Note that several thousand fixed effects (club, league, referee) have been suppressed in order to avoid filling up 12 pages with regression results.
My logit results
I don’t get the same coefficient estimate as Pope and Pope (not surprising since I use a different variation of the data and I forgot to include the players age). However, I do get basically the same qualitative result:
the estimated effect of skin tone on probability of getting a yellow card is negative and significant, suggesting no systematic racism among soccer referees.

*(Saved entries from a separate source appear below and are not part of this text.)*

-- pv_equiv track=rewrite | github.com/timothyjamesbecker/somacx | somacx/variant_utils.py | get_inner_genotypes
-- ===== SOURCE A (Python) =====
-- def intersect(a,b):
--     if (a[0]<=b[1] and a[1]>=b[0] or \
--         b[0]<=a[0] and b[1]>=a[0] or \
--         a[0]>=b[0] and a[1]<=b[1] or \
--         b[0]>=a[1] and b[1]<=a[1]):
--         return True
--     else:
--         return False
--
-- def get_inner_genotypes(mut_pos,genotypes,inner_pos):
--     G = []
--     if len(genotypes)>0:
--         G = [[0 for i in range(len(genotypes[0]))] for j in range(len(inner_pos))]
--         for i in range(len(inner_pos)):
--             for j in range(len(mut_pos)):
--                 if intersect(inner_pos[i],mut_pos[j]):
--                     G[i] = genotypes[j]
--     return G
-- ===== SOURCE B (Python) =====
-- def _overlaps(a, b):
--     # same relation as A's intersect (clause 2 of A is redundant: it implies clause 1)
--     return (a[0] <= b[1] and b[0] <= a[1]) or \
--            (b[0] <= a[0] and a[1] <= b[1]) or \
--            (a[1] <= b[0] and b[1] <= a[1])
--
-- def get_inner_genotypes(mut_pos, genotypes, inner_pos):
--     if not genotypes:
--         return []
--     zero = [0] * len(genotypes[0])
--     out = []
--     for a in inner_pos:
--         row = zero[:]
--         for j in range(len(mut_pos) - 1, -1, -1):
--             if _overlaps(a, mut_pos[j]):
--                 row = genotypes[j]
--                 break
--         out.append(row)
--     return out
-- ===== Notes on version B (the rewrite author's own statement) =====
-- stated objective: faster
-- what changed: B replaces A's forward overwrite sweep (every mut interval tested, row repeatedly reassigned) by a per-inner reverse scan that stops at the first (i.e. last-index) overlapping mut interval, and uses a simplified 3-clause overlap predicate (A's second clause is redundant).
import Mathlib
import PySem

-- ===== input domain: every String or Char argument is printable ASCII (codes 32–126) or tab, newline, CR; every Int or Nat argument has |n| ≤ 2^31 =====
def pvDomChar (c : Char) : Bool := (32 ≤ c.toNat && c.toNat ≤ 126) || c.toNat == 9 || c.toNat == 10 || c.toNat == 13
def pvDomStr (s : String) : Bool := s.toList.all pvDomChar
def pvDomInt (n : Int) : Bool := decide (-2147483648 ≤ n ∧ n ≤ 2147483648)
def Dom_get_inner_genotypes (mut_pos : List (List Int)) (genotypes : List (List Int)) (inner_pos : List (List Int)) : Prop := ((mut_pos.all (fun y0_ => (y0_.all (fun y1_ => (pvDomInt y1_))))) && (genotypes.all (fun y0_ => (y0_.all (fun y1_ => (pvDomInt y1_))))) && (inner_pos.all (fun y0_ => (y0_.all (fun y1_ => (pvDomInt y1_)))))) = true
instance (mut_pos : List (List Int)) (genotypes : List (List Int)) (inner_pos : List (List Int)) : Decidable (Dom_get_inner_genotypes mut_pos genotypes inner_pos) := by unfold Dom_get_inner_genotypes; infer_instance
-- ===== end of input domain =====

-- B replaces A's forward overwrite sweep by a per-inner reverse scan stopping at the first
-- (= last-index) overlapping mut interval, with a simplified 3-clause overlap predicate.
-- Equivalence of return values on Pre_ (the inputs where the Python A returns).

-- ===== PORT A =====
-- Python's intersect; a[0],a[1],b[0],b[1] via getD (indices are 0,1 ≥ 0; Pre_ guarantees
-- length ≥ 2 wherever Python evaluates them, so getD is exact there).
def intersectA (a b : List Int) : Bool :=
  if (a.getD 0 0 ≤ b.getD 1 0 ∧ a.getD 1 0 ≥ b.getD 0 0) ∨
     (b.getD 0 0 ≤ a.getD 0 0 ∧ b.getD 1 0 ≥ a.getD 0 0) ∨
     (a.getD 0 0 ≥ b.getD 0 0 ∧ a.getD 1 0 ≤ b.getD 1 0) ∨
     (b.getD 0 0 ≥ a.getD 1 0 ∧ b.getD 1 0 ≤ a.getD 1 0) then true else false

-- range(len(..)) over Nat indices (exact: lengths are nonnegative); genotypes[j] is
-- getD j [] (Python raises when j ≥ len(genotypes); Pre_ excludes those inputs).
def get_inner_genotypes (mut_pos : List (List Int)) (genotypes : List (List Int)) (inner_pos : List (List Int)) : List (List Int) :=
  if 0 < genotypes.length then
    let G0 : List (List Int) :=
      (List.range inner_pos.length).map (fun _ =>
        (List.range (genotypes.getD 0 []).length).map (fun _ => (0 : Int)))
    (List.range inner_pos.length).foldl (fun G i =>
      (List.range mut_pos.length).foldl (fun G j =>
        if intersectA (inner_pos.getD i []) (mut_pos.getD j []) then
          G.set i (genotypes.getD j [])
        else G) G) G0
  else []

-- ===== PORT B =====
def ovlB (a b : List Int) : Bool :=
  decide ((a.getD 0 0 ≤ b.getD 1 0 ∧ b.getD 0 0 ≤ a.getD 1 0) ∨
          (b.getD 0 0 ≤ a.getD 0 0 ∧ a.getD 1 0 ≤ b.getD 1 0) ∨
          (a.getD 1 0 ≤ b.getD 0 0 ∧ b.getD 1 0 ≤ a.getD 1 0))

-- the for-j-with-break loop is ported as find? over the reversed index range
def get_inner_genotypes_alt (mut_pos : List (List Int)) (genotypes : List (List Int)) (inner_pos : List (List Int)) : List (List Int) :=
  match genotypes with
  | [] => []
  | g0 :: _ =>
    let zero : List Int := List.replicate g0.length (0 : Int)
    inner_pos.map (fun a =>
      match (List.range mut_pos.length).reverse.find? (fun j => ovlB a (mut_pos.getD j [])) with
      | some j => genotypes.getD j []
      | none => zero)

-- ===== PRECONDITION & SPEC =====
-- Pre_ is exactly the set of inputs on which the Python A returns (no IndexError): either a
-- loop is empty, or every scanned interval has ≥ 2 entries and no inner interval overlaps a
-- mut interval whose index falls outside genotypes.
def Pre_get_inner_genotypes (mut_pos : List (List Int)) (genotypes : List (List Int)) (inner_pos : List (List Int)) : Prop :=
  genotypes = [] ∨ inner_pos = [] ∨ mut_pos = [] ∨
  ((∀ a ∈ inner_pos, 2 ≤ a.length) ∧ (∀ b ∈ mut_pos, 2 ≤ b.length) ∧
   (∀ b ∈ mut_pos.drop genotypes.length, ∀ a ∈ inner_pos, intersectA a b = false))
instance (mut_pos : List (List Int)) (genotypes : List (List Int)) (inner_pos : List (List Int)) : Decidable (Pre_get_inner_genotypes mut_pos genotypes inner_pos) := by unfold Pre_get_inner_genotypes; infer_instance

def pvWitness_get_inner_genotypes : List (List Int) × List (List Int) × List (List Int) :=
  ([[1, 1]], [[2, 3]], [[0, 5]])

def Spec_get_inner_genotypes (mut_pos : List (List Int)) (genotypes : List (List Int)) (inner_pos : List (List Int)) (out : List (List Int)) : Prop := out = get_inner_genotypes_alt mut_pos genotypes inner_pos
instance (mut_pos : List (List Int)) (genotypes : List (List Int)) (inner_pos : List (List Int)) (out : List (List Int)) : Decidable (Spec_get_inner_genotypes mut_pos genotypes inner_pos out) := by unfold Spec_get_inner_genotypes; infer_instance

-- ===== CLAIM (what is proved, stated in full; the proofs are below) =====
def Claim_equal_get_inner_genotypes : Prop := ∀ (mut_pos : List (List Int)) (genotypes : List (List Int)) (inner_pos : List (List Int)), Dom_get_inner_genotypes mut_pos genotypes inner_pos → Pre_get_inner_genotypes mut_pos genotypes inner_pos → Spec_get_inner_genotypes mut_pos genotypes inner_pos (get_inner_genotypes mut_pos genotypes inner_pos)

-- ===== LEMMAS AND PROOFS =====

-- A's 4-clause predicate equals B's 3-clause one (A's clause 2 is redundant).
theorem intersect_eq (a b : List Int) : intersectA a b = ovlB a b := by
  unfold intersectA ovlB
  by_cases h : (a.getD 0 0 ≤ b.getD 1 0 ∧ a.getD 1 0 ≥ b.getD 0 0) ∨
     (b.getD 0 0 ≤ a.getD 0 0 ∧ b.getD 1 0 ≥ a.getD 0 0) ∨
     (a.getD 0 0 ≥ b.getD 0 0 ∧ a.getD 1 0 ≤ b.getD 1 0) ∨
     (b.getD 0 0 ≥ a.getD 1 0 ∧ b.getD 1 0 ≤ a.getD 1 0)
  · rw [if_pos h]
    exact (decide_eq_true (by omega)).symm
  · rw [if_neg h]
    exact (decide_eq_false (by omega)).symm

-- inner j-loop: all sets hit index i, so it is one set of the folded row value
theorem inner_fold_set {X : Type} (p : Nat → Bool) (v : Nat → X) (d : X) :
    ∀ (js : List Nat) (G : List X) (i : Nat), i < G.length →
      js.foldl (fun G j => if p j then G.set i (v j) else G) G
        = G.set i (js.foldl (fun r j => if p j then v j else r) (G.getD i d)) := by
  intro js
  induction js with
  | nil =>
    intro G i hi
    rw [List.foldl_nil, List.foldl_nil, List.getD_eq_getElem _ _ hi, List.set_getElem_self]
  | cons j js ih =>
    intro G i hi
    cases hp : p j
    · rw [List.foldl_cons, if_neg (by simp [hp]), ih G i hi, List.foldl_cons,
          if_neg (by simp [hp])]
    · rw [List.foldl_cons, if_pos (by simp [hp]),
          ih (G.set i (v j)) i (by simpa using hi), List.foldl_cons, if_pos (by simp [hp]),
          List.set_set, List.getD_eq_getElem _ _ (by simpa using hi)]
      rw [List.getElem_set_self]

-- fold of "if p then v j else acc" = value at the last satisfying index
theorem fold_last_eq_find {X : Type} (p : Nat → Bool) (v : Nat → X) :
    ∀ (js : List Nat) (r0 : X),
      js.foldl (fun r j => if p j then v j else r) r0
        = (match js.reverse.find? p with | some j => v j | none => r0) := by
  intro js
  induction js with
  | nil => intro r0; simp
  | cons j js ih =>
    intro r0
    simp only [List.foldl_cons, List.reverse_cons, List.find?_append]
    rw [ih]
    cases hf : js.reverse.find? p with
    | some k => simp
    | none =>
      cases hp : p j
      · simp [List.find?, hp]
      · simp [List.find?, hp]

-- outer i-loop: steps that act as set-at-i compute a map (step given abstractly
-- so the nested inner fold can be plugged in with its length side-condition)
theorem outer_fold_map {X : Type} (step : List X → Nat → List X) (w : Nat → X → X) (d : X)
    (hstep : ∀ (G : List X) (i : Nat), i < G.length → step G i = G.set i (w i (G.getD i d))) :
    ∀ (n : Nat) (G : List X), n ≤ G.length →
      (List.range n).foldl step G
        = (List.range n).map (fun i => w i (G.getD i d)) ++ G.drop n := by
  intro n
  induction n with
  | zero => intro G _; simp
  | succ n ih =>
    intro G hn
    have hnG : n < G.length := by omega
    rw [List.range_succ, List.foldl_append, List.foldl_cons, List.foldl_nil,
        ih G (by omega)]
    have hlen : ((List.range n).map (fun i => w i (G.getD i d))).length = n := by simp
    have hget : (((List.range n).map (fun i => w i (G.getD i d))) ++ G.drop n).getD n d
        = G.getD n d := by
      rw [List.getD_eq_getElem _ _ (by simp; omega),
          List.getD_eq_getElem _ _ hnG,
          List.getElem_append_right (by omega)]
      simp
    rw [hstep _ n (by simp; omega), hget]
    have hset : (((List.range n).map (fun i => w i (G.getD i d))) ++ G.drop n).set n
          (w n (G.getD n d))
        = ((List.range n).map (fun i => w i (G.getD i d))) ++ [w n (G.getD n d)] ++ G.drop (n+1) := by
      rw [List.set_append_right _ _ (by omega), hlen]
      have hd : (G.drop n).set (n - n) (w n (G.getD n d))
          = w n (G.getD n d) :: G.drop (n+1) := by
        rw [Nat.sub_self, ← List.getElem_cons_drop hnG, List.set_cons_zero]
      rw [hd]; simp
    rw [hset]
    simp [List.map_append]

-- ===== VERDICT (by name: the statement is the Claim_ definition above) =====
theorem get_inner_genotypes_spec : Claim_equal_get_inner_genotypes := by
  intro mut_pos genotypes inner_pos _ _
  unfold Spec_get_inner_genotypes
  unfold get_inner_genotypes get_inner_genotypes_alt
  cases genotypes with
  | nil => simp
  | cons g0 gs =>
    simp only [List.length_cons, Nat.zero_lt_succ, if_pos]
    rw [outer_fold_map
      (fun G i => (List.range mut_pos.length).foldl (fun G j =>
        if intersectA (inner_pos.getD i []) (mut_pos.getD j []) then
          G.set i ((g0 :: gs).getD j []) else G) G)
      (fun i r => (List.range mut_pos.length).foldl (fun r j =>
        if intersectA (inner_pos.getD i []) (mut_pos.getD j []) then
          (g0 :: gs).getD j [] else r) r)
      ([] : List Int)
      (fun G i hi => inner_fold_set
        (fun j => intersectA (inner_pos.getD i []) (mut_pos.getD j []))
        (fun j => (g0 :: gs).getD j []) [] (List.range mut_pos.length) G i hi)
      inner_pos.length _ (by simp)]
    apply List.ext_getElem
    · simp
    · intro i h1 h2
      have hin : i < inner_pos.length := by simpa using h2
      rw [List.getElem_append_left (by simpa using hin), List.getElem_map, List.getElem_map,
          List.getElem_range, fold_last_eq_find]
      have hz : ((List.range inner_pos.length).map (fun _ =>
          (List.range ((g0 :: gs).getD 0 []).length).map (fun _ => (0 : Int)))).getD i []
          = List.replicate g0.length (0 : Int) := by
        rw [List.getD_eq_getElem _ _ (by simpa using hin)]
        simp [List.map_const']
      have ha : inner_pos.getD i [] = inner_pos[i] := by
        rw [List.getD_eq_getElem _ _ hin]
      rw [hz, ha]
      simp only [intersect_eq]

On the other hand, my estimate is an order of magnitude higher in absolute value…my estimate here and Pope and Pope’s estimates aren’t even close to being on the same scale…If were serious about replicating their results this would be a big problem. Luckily, I’m just using the replication task as a way to familiarize myself with these data so I can initiate my own analysis at some point soon.
Final Words
General closing words
I think the really interesting thing about this study is laid out right in the abstract:
This investigation shows how researchers vary in their analytical approaches and makes transparent how results vary based on analytical choices. We aim to address the current lack of knowledge about just how much diversity in analytic choice exists with regard to the same data, and whethersuch diversity results in different conclusions.
People will take away from this study different conclusions about the ‘trustworthyness’ of empirical work. Rather than get myself all worked up about whether we can really ‘believe’ any study, I choose to focus on what I believe to be the real meat of this study: the importance of being transparent with regard to subjective analytical choices made in the investigation of important research questions.
A specific point about my replication attemp
If you want to do this yourself I suggest you don’t bother sampling the data frame. I didn’t think this part through very well. The computational complexity here comes from trying to include several thousand different fixed effects in a logit model…not necessarily from the size of the data.